Ja also, Retaliation ist jetzt mal kein sehr innovativer Name für eine Death Metal-Kapelle. Und „Seven“ ein ebenso kurzer wie alles-oder-nichts-sagender Albumtitel. Habe ich vergessen zu erwähnen, dass der Sechser aus Deutschland kommt? Noch Fragen? Kann also gar nicht gut sein, oder? Sicher auch schon Tausendmal gehört, das alles...
Ich wette, dass die Franken mit diesen Klischees rechnen und sich ins Fäustchen lachen, wenn eben diese Vorurteile des nächstbesten Metalheads bereits mit der ersten Sekunde der Platte geradezu atomzertrümmert werden. Denn: Ich habe schon seit langer, langer Zeit keinen so mitreißenden Opener wie „Hope Of Zion“ mehr zu Gehör bekommen. Wie kann man so wuchtigen Death Metal zelebrieren, in dem sowohl Geschwindigkeit, Härte, Gefühl und Ideenreichtum miteinander verbunden sind? Andere brauchen Jahre oder Dekaden, um solch ein Opus maximus zu schaffen – oder scheitern gar komplett daran.

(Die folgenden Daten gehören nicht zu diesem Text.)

-- pv_equiv track=rewrite | github.com/optcom-org/optcom | optcom/utils/plot.py | get_graph_layout
-- ===== SOURCE A (Python) =====
-- from typing import Any, Dict, List, Optional, Tuple, Union
--
-- def get_graph_layout(plot_groups: Optional[List[int]], split: bool, length: int
--                      ) -> Tuple[List[List[int]], int]:
--     nbr_graphs: int = 0
--     graphs: List[List[int]] = []
--     if (plot_groups is not None):
--         nbr_graphs = max(plot_groups) + 1
--         graphs = [[] for i in range(nbr_graphs)]
--         for i in range(len(plot_groups)):
--             graphs[plot_groups[i]].append(i)
--     else:
--         if (split):
--             nbr_graphs = length
--             graphs = [[i] for i in range(length)]
--         else:
--             nbr_graphs = 1
--             graphs = [[i for i in range(length)]]
--
--     return graphs, nbr_graphs
-- ===== SOURCE B (Python) =====
-- def get_graph_layout(plot_groups, split, length):
--     # Unified table-driven shape: pick (n, key, k) per case, then build every
--     # bucket j by one scan of the indices selecting those with key(i) == j.
--     if plot_groups is not None:
--         n, key, k = len(plot_groups), plot_groups.__getitem__, max(plot_groups) + 1
--     elif split:
--         n, key, k = length, (lambda i: i), length
--     else:
--         n, key, k = length, (lambda i: 0), 1
--     return [[i for i in range(n) if key(i) == j] for j in range(k)], k
-- ===== Notes on version B (the rewrite author's own statement) =====
-- stated objective: alternative
-- what changed: All three cases are reduced to one table-driven bucket builder: a (size, key, group-count) triple is chosen per case and every bucket j is produced by a per-group scan of the indices (O(n*k)), replacing A's allocate-then-scatter mutating pass and its two bespoke comprehension branches.
-- outside the precondition, e.g. on get_graph_layout([0, -1], False, 0): A returns ([[0, 1]], 1), B returns ([[0]], 1); on get_graph_layout([], False, 3): A raises ValueError, B raises ValueError
import Mathlib
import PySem

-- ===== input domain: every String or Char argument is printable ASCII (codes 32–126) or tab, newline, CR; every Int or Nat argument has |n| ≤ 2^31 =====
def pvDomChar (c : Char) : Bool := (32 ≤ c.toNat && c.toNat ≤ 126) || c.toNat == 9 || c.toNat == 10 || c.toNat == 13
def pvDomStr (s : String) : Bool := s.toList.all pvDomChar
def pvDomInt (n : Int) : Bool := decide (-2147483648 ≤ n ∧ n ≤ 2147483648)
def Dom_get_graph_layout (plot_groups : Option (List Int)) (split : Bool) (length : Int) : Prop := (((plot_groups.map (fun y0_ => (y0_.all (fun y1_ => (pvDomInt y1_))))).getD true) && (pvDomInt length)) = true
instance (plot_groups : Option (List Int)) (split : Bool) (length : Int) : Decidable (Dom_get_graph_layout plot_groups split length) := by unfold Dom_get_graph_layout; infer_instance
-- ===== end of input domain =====

-- B reduces all three cases to one table-driven bucket builder (a (size, key, count)
-- triple plus a per-group index scan) instead of A's three bespoke branches; objective:
-- alternative, not faster.

-- ===== PORT A =====
def get_graph_layout (plot_groups : Option (List Int)) (split : Bool) (length : Int) : List (List Int) × Int :=
  match plot_groups with
  | some pg =>
    -- nbr_graphs = max(plot_groups) + 1  (max of [] raises ValueError: excluded by Pre_)
    let nbr : Int := ((PySem.List.max? pg (fun x => x)).getD 0) + 1
    -- graphs = [[] for i in range(nbr_graphs)]
    let graphs0 : List (List Int) := (PySem.List.pyRange 0 nbr 1).map (fun _ => ([] : List Int))
    -- for i in range(len(plot_groups)): graphs[plot_groups[i]].append(i)
    -- (pyGetD/pySetD wrap negative indices exactly as Python; in range under Pre_)
    let graphs := (PySem.List.pyRange 0 (pg.length : Int) 1).foldl
      (fun gs i =>
        let g := PySem.List.pyGetD pg i 0
        PySem.List.pySetD gs g (PySem.List.pyGetD gs g [] ++ [i])) graphs0
    (graphs, nbr)
  | none =>
    if split then
      ((PySem.List.pyRange 0 length 1).map (fun i => [i]), length)
    else
      ([PySem.List.pyRange 0 length 1], 1)

-- ===== PORT B =====
-- [[i for i in range(n) if key(i) == j] for j in range(k)]
def pvBuckets (n k : Int) (key : Int → Int) : List (List Int) :=
  (PySem.List.pyRange 0 k 1).map (fun j =>
    (PySem.List.pyRange 0 n 1).filter (fun i => key i == j))

def get_graph_layout_alt (plot_groups : Option (List Int)) (split : Bool) (length : Int) : List (List Int) × Int :=
  -- pick the (n, key, k) triple per case, then one shared bucket builder
  let t : Int × (Int → Int) × Int :=
    match plot_groups with
    | some pg => ((pg.length : Int), fun i => PySem.List.pyGetD pg i 0,
                  ((PySem.List.max? pg (fun x => x)).getD 0) + 1)
    | none => if split then (length, fun i => i, length)
              else (length, fun _ => (0 : Int), 1)
  (pvBuckets t.1 t.2.2 t.2.1, t.2.2)

-- ===== PRECONDITION & SPEC =====
-- Pre_ excludes, when plot_groups is given, the empty list (A raises ValueError on max([]))
-- and lists containing negative group ids — outside the natural domain of group indices —
-- where A raises IndexError or accidentally scatters the index by negative-index wraparound.
def Pre_get_graph_layout (plot_groups : Option (List Int)) (split : Bool) (length : Int) : Prop :=
  plot_groups ≠ some [] ∧ ∀ e ∈ plot_groups.getD [], 0 ≤ e
instance (plot_groups : Option (List Int)) (split : Bool) (length : Int) : Decidable (Pre_get_graph_layout plot_groups split length) := by unfold Pre_get_graph_layout; infer_instance

def pvWitness_get_graph_layout : Option (List Int) × Bool × Int := (some [1, 0, 1], true, 0)

def Spec_get_graph_layout (plot_groups : Option (List Int)) (split : Bool) (length : Int) (out : List (List Int) × Int) : Prop := out = get_graph_layout_alt plot_groups split length
instance (plot_groups : Option (List Int)) (split : Bool) (length : Int) (out : List (List Int) × Int) : Decidable (Spec_get_graph_layout plot_groups split length out) := by unfold Spec_get_graph_layout; infer_instance

-- ===== CLAIM (what is proved, stated in full; the proofs are below) =====
def Claim_equal_get_graph_layout : Prop := ∀ (plot_groups : Option (List Int)) (split : Bool) (length : Int), Dom_get_graph_layout plot_groups split length → Pre_get_graph_layout plot_groups split length → Spec_get_graph_layout plot_groups split length (get_graph_layout plot_groups split length)

-- ===== LEMMAS AND PROOFS =====

-- A's scatter loop, for in-range keys, equals appending each bucket's filtered indices.
theorem pv_foldl_scatter (f : Int → Int) (is : List Int) (gs : List (List Int))
    (h : ∀ i ∈ is, 0 ≤ f i ∧ f i < (gs.length : Int)) :
    is.foldl (fun gs i => PySem.List.pySetD gs (f i) (PySem.List.pyGetD gs (f i) [] ++ [i])) gs
      = gs.mapIdx (fun j b => b ++ is.filter (fun i => f i == (j : Int))) := by
  induction is generalizing gs with
  | nil =>
    simp only [List.foldl_nil, List.filter_nil, List.append_nil]
    apply List.ext_getElem <;> simp
  | cons i is ih =>
    obtain ⟨h0, h1⟩ := h i (by simp)
    have ht : (f i).toNat < gs.length := by omega
    have hstep : PySem.List.pySetD gs (f i) (PySem.List.pyGetD gs (f i) [] ++ [i])
        = gs.set (f i).toNat (gs[(f i).toNat] ++ [i]) := by
      rw [PySem.List.pySetD_of_nonneg _ _ h0,
        PySem.List.pyGetD_eq_getElem _ _ h0 h1]
    rw [List.foldl_cons, hstep, ih _ (by
      intro x hx
      have := h x (by simp [hx])
      simpa using this)]
    apply List.ext_getElem
    · simp
    · intro k hk hk'
      simp only [List.getElem_mapIdx, List.getElem_set] at *
      by_cases hkt : (f i).toNat = k
      · have : f i == (k : Int) := by simp [← hkt]; omega
        simp [hkt, this]
      · have : (f i == (k : Int)) = false := by
          simp; omega
        simp [hkt, this]

-- filtering a duplicate-free range for one of its members yields the singleton
theorem pv_filter_range_eq_singleton (a b j : Int) (hj : a ≤ j) (hj' : j < b) :
    (PySem.List.pyRange a b 1).filter (fun i => i == j) = [j] := by
  rw [List.filter_beq]
  have hmem : j ∈ PySem.List.pyRange a b 1 := (PySem.List.mem_pyRange_one).mpr ⟨hj, hj'⟩
  have := List.count_eq_one_of_mem (PySem.List.nodup_pyRange_one a b) hmem
  simp [this]

-- ===== VERDICT (by name: the statement is the Claim_ definition above) =====
theorem get_graph_layout_spec : Claim_equal_get_graph_layout := by
  intro plot_groups split length _ hpre
  unfold Spec_get_graph_layout get_graph_layout get_graph_layout_alt
  match plot_groups with
  | none =>
    by_cases hs : split
    · subst hs
      simp only [pvBuckets, if_true]
      refine Prod.ext ?_ rfl
      apply List.ext_getElem
      · simp [PySem.List.length_pyRange_one]
      · intro k hk hk'
        simp only [List.getElem_map, PySem.List.getElem_pyRange_one]
        rw [pv_filter_range_eq_singleton 0 length ((0 : Int) + k)
          (by omega) (by simp [PySem.List.length_pyRange_one] at hk; omega)]
    · have hs' : split = false := by simpa using hs
      subst hs'
      simp only [pvBuckets, if_false, Bool.false_eq_true]
      have h01 : PySem.List.pyRange 0 1 1 = [0] := by decide
      simp [h01]
  | some pg =>
    obtain ⟨hne', hnn'⟩ := hpre
    have hne : pg ≠ [] := fun h => hne' (by simp [h])
    have hnn : ∀ e ∈ pg, 0 ≤ e := by simpa using hnn'
    simp only [pvBuckets]
    set m : Int := (PySem.List.max? pg (fun x => x)).getD 0 with hm
    have hmax : ∃ v, PySem.List.max? pg (fun x => x) = some v := by
      rcases hv : PySem.List.max? pg (fun x => x) with _ | v
      · exact absurd ((PySem.List.max?_eq_none_iff pg _).mp hv) hne
      · exact ⟨v, rfl⟩
    obtain ⟨v, hv⟩ := hmax
    have hle : ∀ y ∈ pg, y ≤ m := by
      intro y hy
      have := PySem.List.max?_isMax hv y hy
      simp [hm, hv]; simpa using this
    have hm0 : 0 ≤ m := by
      rcases pg with _ | ⟨a, pg'⟩
      · exact absurd rfl hne
      · exact le_trans (hnn a (by simp)) (hle a (by simp))
    have hlen0 : ((PySem.List.pyRange 0 (m + 1) 1).map (fun _ => ([] : List Int))).length
        = (m + 1).toNat := by
      simp [PySem.List.length_pyRange_one]
    have hkey : ∀ i ∈ PySem.List.pyRange 0 (pg.length : Int) 1,
        0 ≤ PySem.List.pyGetD pg i 0 ∧
        PySem.List.pyGetD pg i 0 < (((PySem.List.pyRange 0 (m + 1) 1).map (fun _ => ([] : List Int))).length : Int) := by
      intro i hi
      rw [PySem.List.mem_pyRange_one] at hi
      have hmem : PySem.List.pyGetD pg i 0 ∈ pg :=
        PySem.List.pyGetD_mem _ _ (by simp [PySem.Raise.InRange]; omega)
      refine ⟨hnn _ hmem, ?_⟩
      have := hle _ hmem
      rw [hlen0]; omega
    rw [pv_foldl_scatter (fun i => PySem.List.pyGetD pg i 0) _ _ hkey]
    refine Prod.ext ?_ rfl
    apply List.ext_getElem
    · simp [PySem.List.length_pyRange_one]
    · intro k hk hk'
      simp only [List.getElem_mapIdx, List.getElem_map]
      rw [PySem.List.getElem_pyRange_one]
      simp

Richtig, dann kommt ja stets der zweite klischeebehaftete Gedanke: Sie haben das Beste an den Anfang gestellt. Danach kann es nur noch bergab gehen. Denkste!
Je öfter ich „Seven“ gehört habe, desto mehr drängte sich bei mir der Vergleich der Scheibe mit dem liebsten Volkssport der Deutschen auf (nicht Biertrinken, die andere Sache). Aus einer zugegebenermaßen etwas maskulinen Sichtweise vielleicht, ja. Denn Retaliation beginnen ihr einzigartiges Werk ohne Vorspiel und kommen gleich zur Sache. Doch wie bereits erwähnt, wird hier nicht stumpfes Geprügel dargeboten, sondern Vielfalt groß geschrieben: häufige Stellungs-, äh, Rhythmuswechsel, Tempovariationen und unter allem ein groovender Teppich aus feinstem Technical Death Metal-Drumming. Man freut sich auf jede „Nummer“ und möchte sofort nochmal... und nochmal... hoffentlich hört das niemals auf!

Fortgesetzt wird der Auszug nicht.